We now define the EthernetHeader header:
type EthernetHeader {.packed.} = object
dst: array[6, uint8]
src: array[6, uint8]
ethType: uint16
This type mirrors the standard Ethernet frame format:
| Field | Offset | Size (bytes) | Description |
|---|---|---|---|
dst | 0 | 6 | Destination MAC address |
src | 6 | 6 | Source MAC address |
ethType | 12 | 2 | EtherType (e.g. 0x0800 = IPv4) |
Here is the code:
proc formatMac(mac: openArray[uint8]): string =
mac.mapIt(fmt"{it:02x}").join(":")
type
FrameData = object
dest_mac: string
src_mac: string
eth_type: string
eth_type_name: string
payload: seq[uint8]
proc read_frame(self: var BPFLinkLayer): FrameData =
var buffer: array[4096, uint8]
let bytesRead = read(cint(self.bpf_fd), addr buffer[0], buffer.len)
if bytesRead <= 0:
stdout.styledWriteLine(fgRed, "Failed to read\n")
raise newException(Exception, "Failed to read")
let bh = cast[ptr BPFHeader](unsafeAddr buffer[0])[]
let pktStart = bh.bh_hdrlen.int
let pktEnd = pktStart + bh.bh_caplen.int
if pktEnd > buffer.len:
stdout.styledWriteLine(fgRed, "Packet data exceeds buffer length\n")
raise newException(Exception, "Packet data exceeds buffer length")
let ethFrame = buffer[pktStart ..< pktEnd]
if ethFrame.len < 14:
stdout.styledWriteLine(fgRed, "Incomplete Ethernet frame\n")
raise newException(Exception, "Incomplete Ethernet frame")
let dest_mac = ethFrame[0..5]
let src_mac = ethFrame[6..11]
var eth_type: uint16
bigEndian16(addr eth_type, unsafeAddr ethFrame[12])
let payload = ethFrame[14..<ethFrame.len]
let dest_mac_str = formatMac(dest_mac)
let src_mac_str = formatMac(src_mac)
let eth_type_str = "0x" & eth_type.toHex(4)
result = FrameData(
dest_mac: dest_mac_str,
src_mac: src_mac_str,
eth_type: eth_type_str,
eth_type_name: ETHERTYPES.getOrDefault(int(eth_type), "Unknown"),
payload: @payload
)
Breakdown:
- We allocate a 4KB buffer and read from the BPF file descriptor. This gives us raw packet bytes.
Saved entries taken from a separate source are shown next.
-- pv_equiv track=rewrite | github.com/alexaoliveira2000/connect4 | connect4.py | update_sequence_counts
-- ===== SOURCE A (Python) =====
-- def update_sequence_counts(line, player, sequence_counts):
--     current_count = 0
--     for cell in line:
--         if cell == player:
--             current_count += 1
--             if current_count >= 2:
--                 sequence_counts[current_count] = sequence_counts.get(current_count, 0) + 1
--         else:
--             current_count = 0
--     return sequence_counts
-- ===== SOURCE B (Python) =====
-- def update_sequence_counts(line, player, sequence_counts):
--     # run-length pass: collect maximal runs of the player's cells, then count
--     runs = []
--     run = 0
--     for cell in line:
--         if cell == player:
--             run += 1
--         else:
--             if run > 0:
--                 runs.append(run)
--             run = 0
--     if run > 0:
--         runs.append(run)
--     for length in runs:
--         for k in range(2, length + 1):
--             sequence_counts[k] = sequence_counts.get(k, 0) + 1
--     return sequence_counts
-- ===== Notes on version B (the rewrite author's own statement) =====
-- stated objective: alternative
-- what changed: Replaces the per-cell incremental dict update with a two-phase run-length decomposition: first collect the maximal runs of the player's cells, then for each run of length L bump the counters for keys 2..L.
import Mathlib
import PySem

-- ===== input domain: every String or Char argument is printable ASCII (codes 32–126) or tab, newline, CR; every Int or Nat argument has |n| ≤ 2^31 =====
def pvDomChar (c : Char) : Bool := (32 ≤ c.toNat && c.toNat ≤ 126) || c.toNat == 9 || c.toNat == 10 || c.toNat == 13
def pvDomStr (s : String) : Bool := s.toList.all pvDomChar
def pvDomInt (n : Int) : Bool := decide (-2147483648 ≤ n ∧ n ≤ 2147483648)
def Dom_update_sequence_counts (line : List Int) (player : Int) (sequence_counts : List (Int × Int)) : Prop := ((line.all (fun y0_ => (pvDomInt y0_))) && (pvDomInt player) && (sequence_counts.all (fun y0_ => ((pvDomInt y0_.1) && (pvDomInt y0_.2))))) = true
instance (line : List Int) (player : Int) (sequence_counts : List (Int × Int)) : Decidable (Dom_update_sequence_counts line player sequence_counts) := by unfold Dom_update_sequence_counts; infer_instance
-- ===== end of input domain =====

-- B replaces A's per-cell incremental dict update with a two-phase run-length
-- decomposition (collect maximal runs, then bump counters 2..L per run); same cost.


-- ===== PORT A =====
-- A: one pass; a running count, and on every cell of the player with count ≥ 2
-- increment sequence_counts[count].
def update_sequence_counts (line : List Int) (player : Int) (sequence_counts : List (Int × Int)) : List (Int × Int) :=
  (line.foldl
    (fun (st : Int × PySem.Dict Int Int) cell =>
      if cell = player then
        let c := st.1 + 1
        (c, if 2 ≤ c then st.2.insert c (st.2.getD c 0 + 1) else st.2)
      else (0, st.2))
    (0, PySem.Dict.mk sequence_counts)).2.items

-- ===== PORT B =====
-- B: first pass collects the maximal run lengths of the player's cells,
-- second pass bumps counters 2..L for each run L.
def update_sequence_counts_alt (line : List Int) (player : Int) (sequence_counts : List (Int × Int)) : List (Int × Int) :=
  let st := line.foldl
    (fun (st : List Int × Int) cell =>
      if cell = player then (st.1, st.2 + 1)
      else ((if 0 < st.2 then st.1 ++ [st.2] else st.1), 0))
    ([], 0)
  let runs := if 0 < st.2 then st.1 ++ [st.2] else st.1
  (runs.foldl
    (fun d L => (PySem.List.pyRange 2 (L + 1) 1).foldl
      (fun d k => d.insert k (d.getD k 0 + 1)) d)
    (PySem.Dict.mk sequence_counts)).items

-- ===== PRECONDITION & SPEC =====
def Spec_update_sequence_counts (line : List Int) (player : Int) (sequence_counts : List (Int × Int)) (out : List (Int × Int)) : Prop := out = update_sequence_counts_alt line player sequence_counts
instance (line : List Int) (player : Int) (sequence_counts : List (Int × Int)) (out : List (Int × Int)) : Decidable (Spec_update_sequence_counts line player sequence_counts out) := by unfold Spec_update_sequence_counts; infer_instance

-- ===== CLAIM (what is proved, stated in full; the proofs are below) =====
def Claim_equal_update_sequence_counts : Prop := ∀ (line : List Int) (player : Int) (sequence_counts : List (Int × Int)), Dom_update_sequence_counts line player sequence_counts → Spec_update_sequence_counts line player sequence_counts (update_sequence_counts line player sequence_counts)

-- ===== LEMMAS AND PROOFS =====

-- the shared counter bump
def pvStep (d : PySem.Dict Int Int) (k : Int) : PySem.Dict Int Int :=
  d.insert k (d.getD k 0 + 1)

-- the keys A bumps, in order, starting from running count c
def pvKeysA (player : Int) : List Int → Int → List Int
  | [], _ => []
  | x :: xs, c =>
    if x = player then (if 2 ≤ c + 1 then [c + 1] else []) ++ pvKeysA player xs (c + 1)
    else pvKeysA player xs 0

def pvFinish (s : List Int × Int) : List Int := if 0 < s.2 then s.1 ++ [s.2] else s.1

-- the keys B bumps for a list of runs
def pvFlat (rs : List Int) : List Int := rs.flatMap (fun L => PySem.List.pyRange 2 (L + 1) 1)

theorem pvAloop_eq (player : Int) (xs : List Int) :
    ∀ (c : Int) (d : PySem.Dict Int Int),
    (xs.foldl
      (fun (st : Int × PySem.Dict Int Int) cell =>
        if cell = player then
          let c := st.1 + 1
          (c, if 2 ≤ c then st.2.insert c (st.2.getD c 0 + 1) else st.2)
        else (0, st.2)) (c, d)).2
    = (pvKeysA player xs c).foldl pvStep d := by
  induction xs with
  | nil => intro c d; simp [pvKeysA]
  | cons x xs ih =>
    intro c d
    by_cases hx : x = player
    · by_cases h2 : 2 ≤ c + 1 <;>
        simp [pvKeysA, hx, h2, ih, pvStep]
    · simp [pvKeysA, hx, ih]

theorem pvRuns_keys (player : Int) (xs : List Int) :
    ∀ (acc : List Int) (r : Int), 0 ≤ r →
    pvFlat (pvFinish (xs.foldl
        (fun (st : List Int × Int) cell =>
          if cell = player then (st.1, st.2 + 1)
          else ((if 0 < st.2 then st.1 ++ [st.2] else st.1), 0)) (acc, r)))
    = pvFlat acc ++ PySem.List.pyRange 2 (r + 1) 1 ++ pvKeysA player xs r := by
  induction xs with
  | nil =>
    intro acc r hr
    by_cases h : 0 < r
    · simp [pvFlat, pvKeysA, pvFinish, h]
    · have : r = 0 := by omega
      simp [pvFlat, pvKeysA, pvFinish, this, PySem.List.pyRange_one_eq_nil (by omega : (1:Int) ≤ 2)]
  | cons x xs ih =>
    intro acc r hr
    by_cases hx : x = player
    · have hsplit : PySem.List.pyRange 2 (r + 1 + 1) 1
          = PySem.List.pyRange 2 (r + 1) 1 ++ (if 2 ≤ r + 1 then [r + 1] else []) := by
        by_cases h1 : 2 ≤ r + 1
        · rw [if_pos h1, PySem.List.pyRange_one_succ_right (by omega : (2:Int) ≤ r + 1)]
        · have : r = 0 := by omega
          subst this
          have e1 : PySem.List.pyRange (2:Int) (0 + 1 + 1) 1 = [] :=
            PySem.List.pyRange_one_eq_nil (by omega)
          have e2 : PySem.List.pyRange (2:Int) (0 + 1) 1 = [] :=
            PySem.List.pyRange_one_eq_nil (by omega)
          rw [if_neg h1, e1, e2]
          rfl
      simp only [List.foldl_cons]
      rw [if_pos hx, ih acc (r + 1) (by omega), hsplit]
      simp [pvKeysA, hx]
    · have hz : PySem.List.pyRange (2:Int) (0 + 1) 1 = [] :=
        PySem.List.pyRange_one_eq_nil (by omega)
      simp only [List.foldl_cons]
      rw [if_neg hx, ih (if 0 < r then acc ++ [r] else acc) 0 le_rfl, hz]
      by_cases hrpos : 0 < r
      · simp [pvKeysA, hx, pvFlat, hrpos]
      · have : r = 0 := by omega
        subst this
        simp [pvKeysA, hx, pvFlat]

theorem pvFoldl_flat (rs : List Int) :
    ∀ d : PySem.Dict Int Int,
    rs.foldl (fun d L => (PySem.List.pyRange 2 (L + 1) 1).foldl
      (fun d k => d.insert k (d.getD k 0 + 1)) d) d
    = (pvFlat rs).foldl pvStep d := by
  induction rs with
  | nil => intro d; simp [pvFlat]
  | cons L rs ih =>
    intro d
    have hf : pvFlat (L :: rs) = PySem.List.pyRange 2 (L + 1) 1 ++ pvFlat rs := by
      simp [pvFlat]
    rw [List.foldl_cons, ih, hf, List.foldl_append]
    rfl

-- ===== VERDICT (by name: the statement is the Claim_ definition above) =====
theorem update_sequence_counts_spec : Claim_equal_update_sequence_counts := by
  intro line player sc _
  unfold Spec_update_sequence_counts update_sequence_counts update_sequence_counts_alt
  dsimp only
  rw [pvAloop_eq, pvFoldl_flat]
  have h := pvRuns_keys player line [] 0 le_rfl
  simp only [pvFinish, pvFlat, List.flatMap_nil, List.nil_append,
    PySem.List.pyRange_one_eq_nil (by omega : (0:Int) + 1 ≤ 2)] at h ⊢
  rw [h]
-- pv_equiv track=rewrite | github.com/crixodia/aoc | 2023/08_haunted_wasteland/main.py | solve
-- ===== SOURCE A (Python) =====
-- def solve(dirs, inst, current_node="AAA", target_node="ZZZ"):
--     steps = 0
--
--     for d in dirs:
--         if current_node == target_node:
--             return steps
--
--         steps += 1
--         current_node = inst[current_node][d]
--
--     return steps + solve(dirs, inst, current_node, target_node)
-- ===== SOURCE B (Python) =====
-- def solve(dirs, inst, current_node="AAA", target_node="ZZZ"):
--     steps = 0
--     n = len(dirs)
--     while current_node != target_node:
--         current_node = inst[current_node][dirs[steps % n]]
--         steps += 1
--     return steps
-- ===== Notes on version B (the rewrite author's own statement) =====
-- stated objective: idiomatic
-- what changed: Replaces A's recursion-wrapping-a-for-loop (restarting the direction list by a recursive call that re-adds step counts) with a single flat while-loop that indexes the repeating direction list by steps % len(dirs).
-- crash fix: When dirs is empty and current_node == target_node, A recurses forever (RecursionError) because its target check sits inside the for loop, while B returns 0. — e.g. on solve([], [], "AAA", "AAA"): A raises RecursionError, B returns 0
import Mathlib
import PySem

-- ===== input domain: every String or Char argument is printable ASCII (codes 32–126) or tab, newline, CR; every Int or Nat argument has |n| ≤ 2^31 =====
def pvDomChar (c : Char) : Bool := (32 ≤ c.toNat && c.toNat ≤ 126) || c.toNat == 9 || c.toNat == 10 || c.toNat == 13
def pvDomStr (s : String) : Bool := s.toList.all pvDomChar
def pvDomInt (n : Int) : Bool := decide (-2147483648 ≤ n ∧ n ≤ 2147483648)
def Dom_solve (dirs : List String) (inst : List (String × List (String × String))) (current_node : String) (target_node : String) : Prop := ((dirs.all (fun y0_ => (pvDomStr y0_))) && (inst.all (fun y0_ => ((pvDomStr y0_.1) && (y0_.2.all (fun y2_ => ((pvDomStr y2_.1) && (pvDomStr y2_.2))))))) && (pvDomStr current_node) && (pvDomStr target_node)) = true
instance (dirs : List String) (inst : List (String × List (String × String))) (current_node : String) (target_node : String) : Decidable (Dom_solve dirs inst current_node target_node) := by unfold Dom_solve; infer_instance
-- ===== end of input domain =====

-- B replaces A's recursion-around-a-for-loop with one flat while loop indexing dirs by steps % len(dirs) (idiomatic; same cost).
-- Both ports use fuel only to be total in Lean: under Pre_solve (the walk reaches the target within the state-space bound,
-- outside of which the Python A raises KeyError or RecursionError) the fuel is never exhausted.

-- ===== PORT A =====
-- the 'for d in dirs' loop: Sum.inl = early 'return steps', Sum.inr = loop fell through with (steps, current_node)
def solveInner (inst : List (String × List (String × String))) (target_node : String) :
    List String → String → Int → Sum Int (Int × String)
  | [], cur, steps => .inr (steps, cur)
  | d :: ds, cur, steps =>
    if cur == target_node then .inl steps
    else
      match ((PySem.Dict.mk inst).get? cur).bind (fun row => (PySem.Dict.mk row).get? d) with
      | none => .inl steps            -- Python raises KeyError here; unreachable under Pre_solve
      | some nxt => solveInner inst target_node ds nxt (steps + 1)

-- 'return steps + solve(...)': the tail recursion, with fuel making it total
def solveRec (dirs : List String) (inst : List (String × List (String × String))) (target_node : String) :
    Nat → String → Int
  | 0, _ => 0                          -- fuel exhausted: Python diverges (RecursionError); unreachable under Pre_solve
  | fuel + 1, cur =>
    match solveInner inst target_node dirs cur 0 with
    | .inl s => s
    | .inr (s, c) => s + solveRec dirs inst target_node fuel c

def solve (dirs : List String) (inst : List (String × List (String × String))) (current_node : String) (target_node : String) : Int :=
  solveRec dirs inst target_node ((inst.length + 1) * dirs.length + 2) current_node

-- ===== PORT B =====
-- the 'while current_node != target_node' loop, with fuel making it total
def solveLoop (dirs : List String) (inst : List (String × List (String × String))) (target_node : String) :
    Nat → Int → String → Int
  | 0, steps, _ => steps               -- fuel exhausted: Python diverges; unreachable under Pre_solve
  | fuel + 1, steps, cur =>
    if cur == target_node then steps
    else
      match ((PySem.Dict.mk inst).get? cur).bind
              (fun row => (PySem.Dict.mk row).get?
                (PySem.List.pyGetD dirs (PySem.Int.mod steps (dirs.length : Int)) "")) with
      | none => steps                  -- Python raises KeyError/ZeroDivisionError here; unreachable under Pre_solve
      | some nxt => solveLoop dirs inst target_node fuel (steps + 1) nxt

def solve_alt (dirs : List String) (inst : List (String × List (String × String))) (current_node : String) (target_node : String) : Int :=
  solveLoop dirs inst target_node ((inst.length + 1) * dirs.length + 1) 0 current_node

-- ===== PRECONDITION & SPEC =====
-- one step of the walk: inst[cur][d] (spec helper, used only by Pre_solve and the proofs)
def wstep (inst : List (String × List (String × String))) (cur d : String) : Option String :=
  ((PySem.Dict.mk inst).get? cur).bind (fun row => (PySem.Dict.mk row).get? d)

-- the node after k steps of the walk (none once a lookup failed)
def nodeAt (dirs : List String) (inst : List (String × List (String × String))) (c0 : String) : Nat → Option String
  | 0 => some c0
  | k + 1 => (nodeAt dirs inst c0 k).bind (fun n => wstep inst n (dirs.getD (k % dirs.length) ""))

-- A returns a value exactly when dirs is nonempty and the walk reaches the target; on all other inputs the Python A raises
-- (KeyError on a failed lookup, RecursionError on a walk that never reaches the target — including dirs = []).
-- Reaching the target is inherently a reachability condition; by pigeonhole on the (node, position) state space a terminating
-- walk first hits the target within (|inst|+1)*|dirs| steps, which bounds the search and makes Pre_ decidable.
def Pre_solve (dirs : List String) (inst : List (String × List (String × String))) (current_node : String) (target_node : String) : Prop :=
  dirs ≠ [] ∧ ∃ k ∈ List.range ((inst.length + 1) * dirs.length + 1), nodeAt dirs inst current_node k = some target_node
instance (dirs : List String) (inst : List (String × List (String × String))) (current_node : String) (target_node : String) : Decidable (Pre_solve dirs inst current_node target_node) := by unfold Pre_solve; infer_instance

def pvWitness_solve : List String × (List (String × List (String × String))) × String × String :=
  (["L"], [("AAA", [("L", "ZZZ")])], "AAA", "ZZZ")

-- When dirs is empty and current_node == target_node, A recurses forever (RecursionError) because its target check sits inside the for loop, while B returns 0.
def Raises_solve (dirs : List String) (inst : List (String × List (String × String))) (current_node : String) (target_node : String) : Prop :=
  dirs = [] ∧ current_node = target_node
instance (dirs : List String) (inst : List (String × List (String × String))) (current_node : String) (target_node : String) : Decidable (Raises_solve dirs inst current_node target_node) := by unfold Raises_solve; infer_instance
def pvRaiseWitness_solve : List String × (List (String × List (String × String))) × String × String :=
  ([], [], "AAA", "AAA")
def pvRaiseWitnessOut_solve : Int := 0

def Spec_solve (dirs : List String) (inst : List (String × List (String × String))) (current_node : String) (target_node : String) (out : Int) : Prop := out = solve_alt dirs inst current_node target_node
instance (dirs : List String) (inst : List (String × List (String × String))) (current_node : String) (target_node : String) (out : Int) : Decidable (Spec_solve dirs inst current_node target_node out) := by unfold Spec_solve; infer_instance

-- ===== CLAIM (what is proved, stated in full; the proofs are below) =====
def Claim_equal_solve : Prop := ∀ (dirs : List String) (inst : List (String × List (String × String))) (current_node : String) (target_node : String), Dom_solve dirs inst current_node target_node → Pre_solve dirs inst current_node target_node → Spec_solve dirs inst current_node target_node (solve dirs inst current_node target_node)
def Claim_raises_solve : Prop := (∀ (dirs : List String) (inst : List (String × List (String × String))) (current_node : String) (target_node : String), Dom_solve dirs inst current_node target_node → Raises_solve dirs inst current_node target_node → ¬ Pre_solve dirs inst current_node target_node) ∧ (Dom_solve (pvRaiseWitness_solve.1) (pvRaiseWitness_solve.2.1) (pvRaiseWitness_solve.2.2.1) (pvRaiseWitness_solve.2.2.2) ∧ Raises_solve (pvRaiseWitness_solve.1) (pvRaiseWitness_solve.2.1) (pvRaiseWitness_solve.2.2.1) (pvRaiseWitness_solve.2.2.2) ∧ solve_alt (pvRaiseWitness_solve.1) (pvRaiseWitness_solve.2.1) (pvRaiseWitness_solve.2.2.1) (pvRaiseWitness_solve.2.2.2) = pvRaiseWitnessOut_solve)

-- ===== LEMMAS AND PROOFS =====

theorem nodeAt_none_mono (dirs : List String) (inst : List (String × List (String × String))) (c0 : String)
    {i j : Nat} (hij : i ≤ j) (h : nodeAt dirs inst c0 i = none) : nodeAt dirs inst c0 j = none := by
  induction j with
  | zero =>
    have : i = 0 := by omega
    subst this; exact h
  | succ j ih =>
    rcases Nat.lt_or_ge i (j + 1) with hlt | hge
    · have := ih (by omega)
      simp [nodeAt, this]
    · have : i = j + 1 := by omega
      subst this; exact h

theorem nodeAt_isSome_of_le (dirs : List String) (inst : List (String × List (String × String))) (c0 : String)
    {i j : Nat} (hij : i ≤ j) {t : String} (h : nodeAt dirs inst c0 j = some t) :
    ∃ x, nodeAt dirs inst c0 i = some x := by
  cases hx : nodeAt dirs inst c0 i with
  | some x => exact ⟨x, rfl⟩
  | none => rw [nodeAt_none_mono dirs inst c0 hij hx] at h; cases h
-- the A-side loop over boxes starting at a equals m times the strided tail sum
lemma loopA (m : Int) (hm : 0 < m) (s : List Int) (hs : s.Pairwise (fun a b => b ≤ a)) :
    ∀ (N : Nat) (a c : Int), 0 ≤ a → ((s.length : Int) - a).toNat ≤ N →
    (PySem.List.pyRange a (s.length : Int) m).foldl
      (fun count i =>
        let result := PySem.List.slice s (some i) (some (i + m))
        if ((result.length : Int) == m) then
          count + ((PySem.List.min? result (fun x => x)).getD 0) * m
        else count) c
    = c + m * ((PySem.List.pyRange (a + m - 1) (s.length : Int) m).map
        (fun i => PySem.List.pyGetD s i 0)).sum := by
  intro N
  induction N with
  | zero =>
    intro a c ha hN
    have hge : (s.length : Int) ≤ a := by omega
    rw [pyRange_pos_nil a _ hm hge, pyRange_pos_nil (a + m - 1) _ hm (by omega)]
    simp
  | succ N ih =>
    intro a c ha hN
    rcases lt_or_ge a (s.length : Int) with hlt | hge
    · rw [pyRange_pos_cons a _ hm hlt]
      simp only [List.foldl_cons]
      have hsl : PySem.List.slice s (some a) (some (a + m))
          = (s.drop a.toNat).take ((a + m).toNat - a.toNat) :=
        PySem.List.slice_toNat s ha (by omega)
      have htn : (a + m).toNat - a.toNat = m.toNat := by omega
      rcases lt_or_ge (a + m) ((s.length : Int) + 1) with hfull | hpart
      · have hfits : a + m ≤ (s.length : Int) := by omega
        have hlen : (PySem.List.slice s (some a) (some (a + m))).length = m.toNat := by
          rw [hsl, htn, List.length_take, List.length_drop]; omega
        have hcond : (((PySem.List.slice s (some a) (some (a + m))).length : Int) == m) = true := by
          rw [hlen]; simp; omega
        simp only [hcond, if_true]
        have hne : PySem.List.slice s (some a) (some (a + m)) ≠ [] := by
          intro hnil; rw [hnil] at hlen; simp at hlen; omega
        have hdesc : (PySem.List.slice s (some a) (some (a + m))).Pairwise (fun a b => b ≤ a) := by
          rw [hsl]; exact List.Pairwise.take (List.Pairwise.drop hs)
        rw [min?_of_desc _ hdesc hne, Option.getD_some]
        have hidx : (a + m - 1).toNat < s.length := by omega
        have hlast : (PySem.List.slice s (some a) (some (a + m))).getLast hne
            = s[(a + m - 1).toNat] := by
          rw [List.getLast_eq_getElem, List.getElem_of_eq hsl]
          rw [List.getElem_take, List.getElem_drop]
          exact getElem_congr rfl (by omega) (by omega)
        rw [pyRange_pos_cons (a + m - 1) _ hm (by omega)]
        rw [ih (a + m) _ (by omega) (by omega)]
        simp only [List.map_cons, List.sum_cons]
        rw [hlast, PySem.List.pyGetD_eq_getElem s 0 (by omega) (by omega)]
        have hsh : a + m + m - 1 = a + m - 1 + m := by ring
        rw [hsh]
        ring
      · have hlen : (PySem.List.slice s (some a) (some (a + m))).length = s.length - a.toNat := by
          rw [hsl, htn, List.length_take, List.length_drop]; omega
        have hcond : (((PySem.List.slice s (some a) (some (a + m))).length : Int) == m) = false := by
          rw [hlen]; simp; omega
        simp only [hcond, if_false, Bool.false_eq_true]
        rw [pyRange_pos_nil (a + m) _ hm (by omega), pyRange_pos_nil (a + m - 1) _ hm (by omega)]
        simp
    · rw [pyRange_pos_nil a _ hm hge, pyRange_pos_nil (a + m - 1) _ hm (by omega)]
      simp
- If the BPF handler didn’t return any bytes (or returned an error), we raise an exception.
- We then parse the BPF header by directly casting it to our defined
BPFHeaderobject. - After that we compute where the actual Ethernet frame starts and ends. Important part here is to validate the boundaries.
- Parse the Ethernet frame fields. The EtherType field is stored in big-endian order (network byte order), so we deal with it accordingly.
- We parse the MAC addresses using a small
formatMac()helper - which takes a sequence of 6 bytes (raw MAC address) and turns it into a human-readable string. - We return an object of the Ethernet frame as a
FrameData, including the frame’s payload defined as a raw byte sequence.
It’s time to finally run our code and see the data:
if isMainModule:
var bpf = BPFLinkLayer(iface: "en0")
bpf.open_bpf()
while true:
let frame = bpf.read_frame()
echo fmt"Source MAC: {frame.src_mac}"
echo fmt"Destination MAC: {frame.dest_mac}"
echo fmt"EtherType: {frame.eth_type} ({frame.eth_type_name})"
echo fmt"Payload length: {frame.payload.len} bytes"
echo "Payload: ", frame.payload.mapIt(fmt"{it:02x}").join("")
echo "---"
Which gives an output that should look like this:
Source MAC: d4:7b:2f:8c:aa:44
Destination MAC: 9a:bc:3e:17:6d:88
EtherType: 0x0800 (IPv4)
Payload length: 1496 bytes
Payload: 450005d8aabbccdd00117e9501fc7d1ae0c9a806321bb0023dd2e0011a45f59008602ec09a2c78f508801000402001c00000101080a12ab45d2347caf3d160303006f0200006b0303aa8f36a3deafcb1a09ffc1f246543a489294eff28c32aa4b14583d8c9ff210fa875638f7029e64915499bc75cc3e860b5da193bc561ebae3d011000020002f001d001e0020cde9c3fa82d91ae74156a3b5ce0d8492e96fa34b3f73834f1edc1c429a1030002d000203041403030001011703030caa3f5a7e42ce91347a3723e81255af20be718374c46d038e5adf4fcb2df7a3de99f2b8dd7ad8ca3a4903382a299f1a2bdf55de647325e39e84c3a5195a934a7e64cd19b3284742503f229e1d624c1a0a379802e7c2a601c3887d4fa7d4b0872fdc6ba7705bfa16e4ec327057d1a9bcdd1484fcab3438f297d7a57cfaf95d89be...
Wrap-up
All of the series code is available on Github - https://github.com/tigranl/network_programming.
I’ll update the table of contents as we progress towards our goal of building the TCP/IP stack!